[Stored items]
-- pv_equiv track=rewrite | github.com/smartman1234/speechsuper-api-samples | http_samples/python_http_sample/ops.py | ctc_decode_stream
-- ===== SOURCE A (Python) =====
-- def ctc_decode_stream(tokens):
--     i = 0
--     while i < len(tokens):
--         while i+1 < len(tokens) and tokens[i] == tokens[i+1]:
--             i += 1
--         if i+1 == len(tokens) and tokens[i] != -1:
--             return tokens[0], []
--         if tokens[i] != -1:
--             return tokens[i], tokens[i+1:]
--         i += 1
--     return -1, []
-- ===== SOURCE B (Python) =====
-- def ctc_decode_stream(tokens):
--     # Stage 1: run-length encode the whole input as (value, end_index) pairs.
--     runs = []
--     pos = 0
--     for t in tokens:
--         pos += 1
--         if runs and runs[-1][0] == t:
--             runs[-1] = (t, pos)
--         else:
--             runs.append((t, pos))
--     # Stage 2: scan the runs for the first non-blank one.
--     for v, end in runs:
--         if v != -1:
--             if end == len(tokens):
--                 return tokens[0], []
--             return v, tokens[end:]
--     return -1, []
-- ===== Notes on version B (the rewrite author's own statement) =====
-- stated objective: alternative
-- what changed: Replaces A's nested index-walking while-loops with a staged two-pass algorithm: first build a complete run-length encoding of the input as (value, end_index) pairs, then scan that intermediate structure for the first non-blank run.
import Mathlib
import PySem

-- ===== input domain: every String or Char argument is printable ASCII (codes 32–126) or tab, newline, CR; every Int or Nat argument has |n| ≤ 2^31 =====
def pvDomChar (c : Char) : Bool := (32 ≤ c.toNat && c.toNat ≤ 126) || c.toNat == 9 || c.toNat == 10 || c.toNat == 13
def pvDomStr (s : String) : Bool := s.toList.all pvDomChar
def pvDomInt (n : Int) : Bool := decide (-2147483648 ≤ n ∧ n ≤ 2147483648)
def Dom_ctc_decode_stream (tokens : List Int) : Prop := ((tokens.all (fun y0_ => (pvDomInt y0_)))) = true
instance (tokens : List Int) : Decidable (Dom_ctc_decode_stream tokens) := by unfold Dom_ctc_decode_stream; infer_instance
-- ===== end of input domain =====

-- B replaces A's nested index-walking while-loops by a staged two-pass algorithm:
-- build a full run-length encoding first, then scan it — objective: alternative.

-- ===== PORT A =====
-- inner while: 'while i+1 < len(tokens) and tokens[i] == tokens[i+1]: i += 1'
def ctcInner (tokens : List Int) (i : Nat) : Nat :=
  if i + 1 < tokens.length ∧ tokens.getD i 0 = tokens.getD (i+1) 0 then
    ctcInner tokens (i+1)
  else i
termination_by tokens.length - i
decreasing_by omega

theorem ctcInner_ge (tokens : List Int) (i : Nat) : i ≤ ctcInner tokens i := by
  fun_induction ctcInner tokens i with
  | case1 i h ih => omega
  | case2 i h => omega

-- outer while over i (tokens[i] accessed only in range, ported as getD)
def ctcLoop (tokens : List Int) (i : Nat) : Int × List Int :=
  if i < tokens.length then
    let j := ctcInner tokens i
    if j + 1 = tokens.length ∧ tokens.getD j 0 ≠ -1 then (tokens.getD 0 0, [])
    else if tokens.getD j 0 ≠ -1 then (tokens.getD j 0, tokens.drop (j+1))
    else ctcLoop tokens (j+1)
  else (-1, [])
termination_by tokens.length - i
decreasing_by have := ctcInner_ge tokens i; omega

def ctc_decode_stream (tokens : List Int) : Int × List Int := ctcLoop tokens 0

-- ===== PORT B =====
-- loop body of stage 1: state is (runs, pos); 'runs[-1] = …' is dropLast ++ [·]
def runStep (st : List (Int × Nat) × Nat) (t : Int) : List (Int × Nat) × Nat :=
  let pos := st.2 + 1
  let runs := st.1
  match runs.getLast? with
  | some (v, _) => if v = t then (runs.dropLast ++ [(t, pos)], pos)
                   else (runs ++ [(t, pos)], pos)
  | none => ([(t, pos)], pos)

-- stage 2: scan the runs for the first non-blank one
def scanRuns (tokens : List Int) : List (Int × Nat) → Int × List Int
  | [] => (-1, [])
  | (v, e) :: rest =>
    if v ≠ -1 then
      if e = tokens.length then (tokens.getD 0 0, [])
      else (v, tokens.drop e)
    else scanRuns tokens rest

def ctc_decode_stream_alt (tokens : List Int) : Int × List Int :=
  scanRuns tokens (tokens.foldl runStep ([], 0)).1

-- ===== PRECONDITION & SPEC =====
def Spec_ctc_decode_stream (tokens : List Int) (out : Int × List Int) : Prop := out = ctc_decode_stream_alt tokens
instance (tokens : List Int) (out : Int × List Int) : Decidable (Spec_ctc_decode_stream tokens out) := by unfold Spec_ctc_decode_stream; infer_instance

-- ===== CLAIM (what is proved, stated in full; the proofs are below) =====
def Claim_equal_ctc_decode_stream : Prop := ∀ (tokens : List Int), Dom_ctc_decode_stream tokens → Spec_ctc_decode_stream tokens (ctc_decode_stream tokens)

-- ===== LEMMAS AND PROOFS =====
-- functional characterisation of stage 1: run-length encoding by front recursion
def runsOf (pos : Nat) : List Int → List (Int × Nat)
  | [] => []
  | t :: rest =>
    match runsOf (pos+1) rest with
    | (v, e) :: tail => if v = t then (t, e) :: tail else (t, pos+1) :: (v, e) :: tail
    | [] => [(t, pos+1)]

-- merging one run in front of a run list
def glue (v : Int) (e : Nat) : List (Int × Nat) → List (Int × Nat)
  | (w, f) :: tail => if w = v then (v, f) :: tail else (v, e) :: (w, f) :: tail
  | [] => [(v, e)]

theorem glue_head (v : Int) (e : Nat) (R : List (Int × Nat)) :
    ∃ f tl, glue v e R = (v, f) :: tl := by
  match R with
  | [] => exact ⟨e, [], rfl⟩
  | (w, f) :: tail =>
    by_cases h : w = v
    · exact ⟨f, tail, by simp [glue, h]⟩
    · exact ⟨e, (w, f) :: tail, by simp [glue, h]⟩

theorem runsOf_cons (pos : Nat) (t : Int) (rest : List Int) :
    runsOf pos (t :: rest) = glue t (pos+1) (runsOf (pos+1) rest) := by
  simp only [runsOf]
  match h : runsOf (pos+1) rest with
  | [] => rfl
  | (v, e) :: tail =>
    by_cases hv : v = t
    · subst hv; simp [glue]
    · simp [glue, hv]

theorem foldl_runs (ts : List Int) (rs : List (Int × Nat)) (pos : Nat) (v : Int) (e : Nat) :
    (ts.foldl runStep (rs ++ [(v, e)], pos)).1 = rs ++ glue v e (runsOf pos ts) := by
  induction ts generalizing rs pos v e with
  | nil => simp [runsOf, glue]
  | cons t rest ih =>
    rw [List.foldl_cons]
    have hstep : runStep (rs ++ [(v, e)], pos) t =
        if v = t then (rs ++ [(t, pos+1)], pos+1)
        else ((rs ++ [(v, e)]) ++ [(t, pos+1)], pos+1) := by
      simp [runStep]
    rw [hstep, runsOf_cons]
    by_cases hv : v = t
    · rw [if_pos hv, ih]
      obtain ⟨f, tl, hg⟩ := glue_head t (pos+1) (runsOf (pos+1) rest)
      rw [hg]
      subst hv
      simp [glue]
    · rw [if_neg hv, ih]
      obtain ⟨f, tl, hg⟩ := glue_head t (pos+1) (runsOf (pos+1) rest)
      rw [hg]
      simp [glue, Ne.symm hv]

theorem foldl_runs_nil (ts : List Int) :
    (ts.foldl runStep ([], 0)).1 = runsOf 0 ts := by
  match ts with
  | [] => rfl
  | t :: rest =>
    rw [List.foldl_cons]
    have hstep : runStep ([], 0) t = (([] : List (Int × Nat)) ++ [(t, 1)], 1) := by
      simp [runStep]
    rw [hstep, foldl_runs, runsOf_cons]
    rfl

theorem ctcInner_getD (tokens : List Int) (i : Nat) :
    tokens.getD (ctcInner tokens i) 0 = tokens.getD i 0 := by
  fun_induction ctcInner tokens i with
  | case1 i hc ih => rw [ih, ← hc.2]
  | case2 i hc => rfl

theorem runsOf_head (tokens : List Int) (p : Nat) (h : p < tokens.length) :
    ∃ e tl, runsOf p (tokens.drop p) = (tokens.getD p 0, e) :: tl := by
  rw [List.drop_eq_getElem_cons h, runsOf_cons]
  have : tokens[p] = tokens.getD p 0 := (List.getD_eq_getElem tokens 0 h).symm
  rw [this]
  exact glue_head _ _ _

theorem runsOf_drop (tokens : List Int) (i : Nat) (h : i < tokens.length) :
    runsOf i (tokens.drop i) =
      (tokens.getD i 0, ctcInner tokens i + 1) ::
        runsOf (ctcInner tokens i + 1) (tokens.drop (ctcInner tokens i + 1)) := by
  fun_induction ctcInner tokens i with
  | case1 i hc ih =>
    have h1 : i < tokens.length := by omega
    rw [List.drop_eq_getElem_cons h1, runsOf_cons, ih hc.1]
    have hg : tokens.getD (i+1) 0 = tokens[i] := by
      rw [← hc.2]; exact List.getD_eq_getElem tokens 0 h1
    rw [hg]
    simp [glue]
    exact (List.getD_eq_getElem tokens 0 h1).symm
  | case2 i hc =>
    rw [List.drop_eq_getElem_cons h, runsOf_cons]
    have hgi : tokens.getD i 0 = tokens[i] := List.getD_eq_getElem tokens 0 h
    rcases Nat.lt_or_ge (i+1) tokens.length with h2 | h2
    · obtain ⟨e, tl, he⟩ := runsOf_head tokens (i+1) h2
      rw [he]
      have hne : tokens.getD (i+1) 0 ≠ tokens[i] := by
        intro heq
        exact hc ⟨h2, by rw [hgi, heq]⟩
      simp only [glue]
      rw [if_neg hne, hgi]
    · have hd : tokens.drop (i+1) = [] := List.drop_eq_nil_of_le h2
      rw [hd]
      simp only [runsOf, glue]
      rw [hgi]

theorem scan_loop (tokens : List Int) (i : Nat) :
    scanRuns tokens (runsOf i (tokens.drop i)) = ctcLoop tokens i := by
  fun_induction ctcLoop tokens i with
  | case1 i h j h1 =>
    rw [runsOf_drop tokens i h]
    have hv : tokens.getD i 0 ≠ -1 := by rw [← ctcInner_getD tokens i]; exact h1.2
    simp only [scanRuns]
    rw [if_pos hv, if_pos h1.1]
  | case2 i h j h1 h2 =>
    rw [runsOf_drop tokens i h]
    have hv : tokens.getD i 0 ≠ -1 := by rw [← ctcInner_getD tokens i]; exact h2
    have hne : ctcInner tokens i + 1 ≠ tokens.length := by
      intro heq; exact h1 ⟨heq, h2⟩
    simp only [scanRuns]
    rw [if_pos hv, if_neg hne, ctcInner_getD tokens i]
  | case3 i h j h1 h2 ih =>
    rw [runsOf_drop tokens i h]
    have hv : tokens.getD i 0 = -1 := by
      rw [← ctcInner_getD tokens i]
      by_contra hne
      exact h2 hne
    simp only [scanRuns]
    rw [if_neg (by simp only [ne_eq, not_not]; exact hv)]
    exact ih
  | case4 i h =>
    have hd : tokens.drop i = [] := List.drop_eq_nil_of_le (by omega)
    rw [hd]
    rfl

-- ===== VERDICT (by name: the statement is the Claim_ definition above) =====
theorem ctc_decode_stream_spec : Claim_equal_ctc_decode_stream := by
  intro tokens _
  unfold Spec_ctc_decode_stream ctc_decode_stream ctc_decode_stream_alt
  rw [foldl_runs_nil]
  have h0 := scan_loop tokens 0
  rw [List.drop_zero] at h0
  rw [h0]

> _Assignment_
Among the records above, find the lines that contain "rewrite" and copy every one.

> _Problem solution_
-- pv_equiv track=rewrite | github.com/smartman1234/speechsuper-api-samples | http_samples/python_http_sample/ops.py | ctc_decode_stream
-- ===== Notes on version B (the rewrite author's own statement) =====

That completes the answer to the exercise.